Required action:
Your answer is the lines below, exactly, from the one that contains "def break_at_periods (s" through the one that contains "pvParts ('.' :: t)", both included.

Data supplied:
-- pv_equiv track=rewrite | github.com/acmi-lab/pretraining-with-nonsense | calculate_rouge.py | break_at_periods
-- ===== SOURCE A (Python) =====
-- def break_at_periods(s):
--     lines = []
--     prev = 0
--     period_indices = [i for (i,ch) in enumerate(s) if ch=="."]
--     for elem in period_indices:
--         lines.append(s[prev:elem+1])
--         prev=elem+1
--     return lines
-- ===== SOURCE B (Python) =====
-- def break_at_periods(s):
--     parts = s.split(".")
--     return [p + "." for p in parts[:-1]]
-- ===== Notes on version B (the rewrite author's own statement) =====
-- stated objective: faster
-- what changed: Replaces the enumerate-all-period-indices pass plus a moving-cursor slicing loop with a single str.split on the period followed by a comprehension that reattaches the period to every piece except the last (parts[:-1]), which drops trailing text after the final period exactly as A does.
import Mathlib
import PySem

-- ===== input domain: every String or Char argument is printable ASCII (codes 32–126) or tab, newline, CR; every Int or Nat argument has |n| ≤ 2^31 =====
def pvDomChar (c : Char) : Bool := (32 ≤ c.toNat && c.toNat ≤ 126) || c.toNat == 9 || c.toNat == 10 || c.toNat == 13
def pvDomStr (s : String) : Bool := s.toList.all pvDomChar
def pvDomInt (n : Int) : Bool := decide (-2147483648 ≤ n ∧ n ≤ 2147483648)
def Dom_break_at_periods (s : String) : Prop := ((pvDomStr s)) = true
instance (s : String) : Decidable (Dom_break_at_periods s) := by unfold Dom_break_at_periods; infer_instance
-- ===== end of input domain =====

-- B replaces A's period-index scan + moving-cursor slicing with split('.') and a
-- comprehension reattaching '.' to each piece but the last (idiomatic; same O(n) cost).


-- ===== PORT A =====
def break_at_periods (s : String) : List String :=
  let period_indices : List Int :=
    ((PySem.List.enumerate s.toList).filter (fun p => p.2 == '.')).map (fun p => p.1)
  (period_indices.foldl
    (fun (st : List String × Int) elem =>
      (st.1 ++ [PySem.Str.slice s (some st.2) (some (elem + 1))], elem + 1))
    ([], 0)).1

-- ===== PORT B =====
def break_at_periods_alt (s : String) : List String :=
  let parts : List String := (PySem.Str.split? s ".").getD []
  (PySem.List.slice parts none (some (-1))).map (fun p => p ++ ".")

-- ===== PRECONDITION & SPEC =====
def Spec_break_at_periods (s : String) (out : List String) : Prop := out = break_at_periods_alt s
instance (s : String) (out : List String) : Decidable (Spec_break_at_periods s out) := by unfold Spec_break_at_periods; infer_instance

-- ===== CLAIM (what is proved, stated in full; the proofs are below) =====
def Claim_equal_break_at_periods : Prop := ∀ (s : String), Dom_break_at_periods s → Spec_break_at_periods s (break_at_periods s)

-- ===== LEMMAS AND PROOFS =====

-- split into pieces at '.', Python-split style: first piece and remaining pieces
def pvParts : List Char → List Char × List (List Char)
  | [] => ([], [])
  | c :: t =>
    if c = '.' then ([], (pvParts t).1 :: (pvParts t).2)
    else (c :: (pvParts t).1, (pvParts t).2)

-- common spec: the substrings ending at each period, `pre` = chars of the current piece so far
def pvG : List Char → List Char → List (List Char)
  | _, [] => []
  | pre, c :: t => if c = '.' then (pre ++ ['.']) :: pvG [] t else pvG (pre ++ [c]) t

lemma pvParts_cons_dot (t : List Char) :
    pvParts ('.' :: t) = ([], (pvParts t).1 :: (pvParts t).2) := by simp [pvParts]

lemma pvParts_cons_ne {c : Char} (t : List Char) (hc : c ≠ '.') :
    pvParts (c :: t) = (c :: (pvParts t).1, (pvParts t).2) := by simp [pvParts, hc]

lemma pvG_cons_dot (pre t : List Char) :
    pvG pre ('.' :: t) = (pre ++ ['.']) :: pvG [] t := by simp [pvG]

lemma pvG_cons_ne {c : Char} (pre t : List Char) (hc : c ≠ '.') :
    pvG pre (c :: t) = pvG (pre ++ [c]) t := by simp [pvG, hc]

lemma pv_take_succ_of_drop {α : Type} (l : List α) (m : Nat) (y : α) (ys : List α)
    (h : l.drop m = y :: ys) : l.take (m + 1) = l.take m ++ [y] := by
  have hm : l[m]? = some y := by
    have h0 : (l.drop m)[0]? = l[m]? := by simp [List.getElem?_drop]
    rw [h] at h0; simpa using h0.symm
  simp [List.take_add_one, hm]

lemma pv_go_spec (l : List Char) : ∀ (fuel : Nat) (cur : List Char) (acc : List (List Char)),
    l.length < fuel →
    PySem.Chars.splitOn.go ['.'] fuel l cur acc
      = acc.reverse ++ (cur.reverse ++ (pvParts l).1) :: (pvParts l).2 := by
  induction l with
  | nil =>
    intro fuel cur acc hf
    match fuel with
    | fuel + 1 => simp [PySem.Chars.splitOn.go, pvParts]
  | cons c t ih =>
    intro fuel cur acc hf
    match fuel with
    | fuel + 1 =>
      by_cases hc : c = '.'
      · subst hc
        have hpre : List.isPrefixOf ['.'] ('.' :: t) = true := by simp [List.isPrefixOf]
        simp only [PySem.Chars.splitOn.go, hpre, if_pos]
        rw [show List.drop (['.'] : List Char).length ('.' :: t) = t from rfl]
        rw [ih fuel [] (cur.reverse :: acc) (by simpa using Nat.lt_of_succ_lt_succ hf)]
        simp [pvParts_cons_dot]
      · have hpre : List.isPrefixOf ['.'] (c :: t) = false := by
          simp [List.isPrefixOf]; exact fun h => (hc h.symm).elim
        simp only [PySem.Chars.splitOn.go, hpre, Bool.false_eq_true, if_false]
        rw [ih fuel (c :: cur) acc (by simpa using Nat.lt_of_succ_lt_succ hf)]
        simp [pvParts_cons_ne t hc]

lemma pv_splitOn_eq (cs : List Char) :
    PySem.Chars.splitOn cs ['.'] = (pvParts cs).1 :: (pvParts cs).2 := by
  unfold PySem.Chars.splitOn
  rw [pv_go_spec cs (cs.length + 1) [] [] (by omega)]
  simp

lemma pv_B_eq (cs : List Char) : ∀ (pre : List Char),
    (((pre ++ (pvParts cs).1) :: (pvParts cs).2).dropLast).map (· ++ ['.']) = pvG pre cs := by
  induction cs with
  | nil => intro pre; simp [pvParts, pvG]
  | cons c t ih =>
    intro pre
    by_cases hc : c = '.'
    · subst hc
      rw [pvParts_cons_dot, pvG_cons_dot]
      rw [List.dropLast_cons₂]
      simp only [List.map_cons]
      rw [← ih []]
      simp
    · rw [pvParts_cons_ne t hc, pvG_cons_ne pre t hc]
      rw [← ih (pre ++ [c])]
      simp

lemma pv_map_toList_inj {xs ys : List String} (h : xs.map String.toList = ys.map String.toList) :
    xs = ys :=
  (List.map_injective_iff.mpr (fun _ _ hab => String.toList_inj.mp hab)) h

lemma pv_A_spec (s : String) : ∀ (t : List Char) (k : Nat), s.toList.drop k = t →
    ∀ (p : Nat), p ≤ k → ∀ (acc : List String),
    (((((PySem.List.enumerate t (k : Int)).filter (fun q => q.2 == '.')).map (fun q => q.1)).foldl
      (fun (st : List String × Int) elem =>
        (st.1 ++ [PySem.Str.slice s (some st.2) (some (elem + 1))], elem + 1))
      (acc, (p : Int))).1).map String.toList
    = acc.map String.toList ++ pvG ((s.toList.drop p).take (k - p)) t := by
  intro t
  induction t with
  | nil => intro k hk p hp acc; simp [pvG]
  | cons c t ih =>
    intro k hk p hp acc
    have hk' : s.toList.drop (k + 1) = t := by
      have : s.toList.drop (k + 1) = (s.toList.drop k).drop 1 := by
        rw [List.drop_drop]
      rw [this, hk]; rfl
    have hck : (s.toList.drop p).drop (k - p) = c :: t := by
      rw [List.drop_drop]
      have : p + (k - p) = k := by omega
      rw [this, hk]
    rw [PySem.List.enumerate_cons]
    by_cases hc : c = '.'
    · subst hc
      simp only [List.filter_cons, List.map_cons, List.foldl_cons, beq_self_eq_true, if_pos]
      have hcast : ((k : Int) + 1) = ((k + 1 : Nat) : Int) := by push_cast; ring
      rw [hcast, ih (k + 1) hk' (k + 1) (by omega)
        (acc ++ [PySem.Str.slice s (some (p : Int)) (some ((k + 1 : Nat) : Int))])]
      have hslice : (PySem.Str.slice s (some (p : Int)) (some ((k + 1 : Nat) : Int))).toList
          = (s.toList.drop p).take (k - p) ++ ['.'] := by
        rw [PySem.Str.toList_slice]
        simp only [PySem.Chars.slice_eq_listSlice, PySem.List.slice_natCast]
        have h1 : k + 1 - p = (k - p) + 1 := by omega
        rw [h1]
        exact pv_take_succ_of_drop _ _ _ _ hck
      simp only [List.map_append, List.map_cons, List.map_nil, hslice]
      rw [pvG_cons_dot]
      simp
    · simp only [List.filter_cons]
      have hdec : (c == '.') = false := by simpa using hc
      simp only [hdec, Bool.false_eq_true, if_false]
      have hcast : ((k : Int) + 1) = ((k + 1 : Nat) : Int) := by push_cast; ring
      rw [hcast, ih (k + 1) hk' p (by omega) acc]
      have htake : (s.toList.drop p).take (k + 1 - p) = (s.toList.drop p).take (k - p) ++ [c] := by
        have h1 : k + 1 - p = (k - p) + 1 := by omega
        rw [h1]
        exact pv_take_succ_of_drop _ _ _ _ hck
      rw [htake, pvG_cons_ne _ t hc]

lemma pv_A_eq (s : String) : (break_at_periods s).map String.toList = pvG [] s.toList := by
  unfold break_at_periods
  have := pv_A_spec s s.toList 0 (by simp) 0 (le_refl 0) []
  simpa using this

lemma pv_list_slice_neg_one {α : Type} (xs : List α) :
    PySem.List.slice xs none (some (-1)) = xs.dropLast := by
  simp [PySem.List.slice, List.dropLast_eq_take]

lemma pv_B_final (s : String) :
    (break_at_periods_alt s).map String.toList = pvG [] s.toList := by
  unfold break_at_periods_alt
  have hsplit : PySem.Str.split? s "."
      = some ((PySem.Chars.splitOn s.toList ['.']).map String.ofList) := by
    unfold PySem.Str.split?
    simp [PySem.Chars.split?]
  rw [hsplit]
  simp only [Option.getD_some]
  rw [pv_list_slice_neg_one, ← List.map_dropLast, pv_splitOn_eq]
  rw [List.map_map, List.map_map]
  have hfun : ((String.toList ∘ fun p : String => p ++ ".") ∘ String.ofList)
      = (fun p : List Char => p ++ ['.']) := by
    funext p
    simp [String.toList_append]
  rw [hfun, ← pv_B_eq s.toList []]
  simp

-- ===== VERDICT (by name: the statement is the Claim_ definition above) =====
theorem break_at_periods_spec : Claim_equal_break_at_periods := by
  intro s _
  unfold Spec_break_at_periods
  apply pv_map_toList_inj
  rw [pv_A_eq, pv_B_final]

Expected output:
def break_at_periods (s : String) : List String :=
  let period_indices : List Int :=
    ((PySem.List.enumerate s.toList).filter (fun p => p.2 == '.')).map (fun p => p.1)
  (period_indices.foldl
    (fun (st : List String × Int) elem =>
      (st.1 ++ [PySem.Str.slice s (some st.2) (some (elem + 1))], elem + 1))
    ([], 0)).1

-- ===== PORT B =====
def break_at_periods_alt (s : String) : List String :=
  let parts : List String := (PySem.Str.split? s ".").getD []
  (PySem.List.slice parts none (some (-1))).map (fun p => p ++ ".")

-- ===== PRECONDITION & SPEC =====
def Spec_break_at_periods (s : String) (out : List String) : Prop := out = break_at_periods_alt s
instance (s : String) (out : List String) : Decidable (Spec_break_at_periods s out) := by unfold Spec_break_at_periods; infer_instance

-- ===== CLAIM (what is proved, stated in full; the proofs are below) =====
def Claim_equal_break_at_periods : Prop := ∀ (s : String), Dom_break_at_periods s → Spec_break_at_periods s (break_at_periods s)

-- ===== LEMMAS AND PROOFS =====

-- split into pieces at '.', Python-split style: first piece and remaining pieces
def pvParts : List Char → List Char × List (List Char)
  | [] => ([], [])
  | c :: t =>
    if c = '.' then ([], (pvParts t).1 :: (pvParts t).2)
    else (c :: (pvParts t).1, (pvParts t).2)

-- common spec: the substrings ending at each period, `pre` = chars of the current piece so far
def pvG : List Char → List Char → List (List Char)
  | _, [] => []
  | pre, c :: t => if c = '.' then (pre ++ ['.']) :: pvG [] t else pvG (pre ++ [c]) t

lemma pvParts_cons_dot (t : List Char) :
    pvParts ('.' :: t) = ([], (pvParts t).1 :: (pvParts t).2) := by simp [pvParts]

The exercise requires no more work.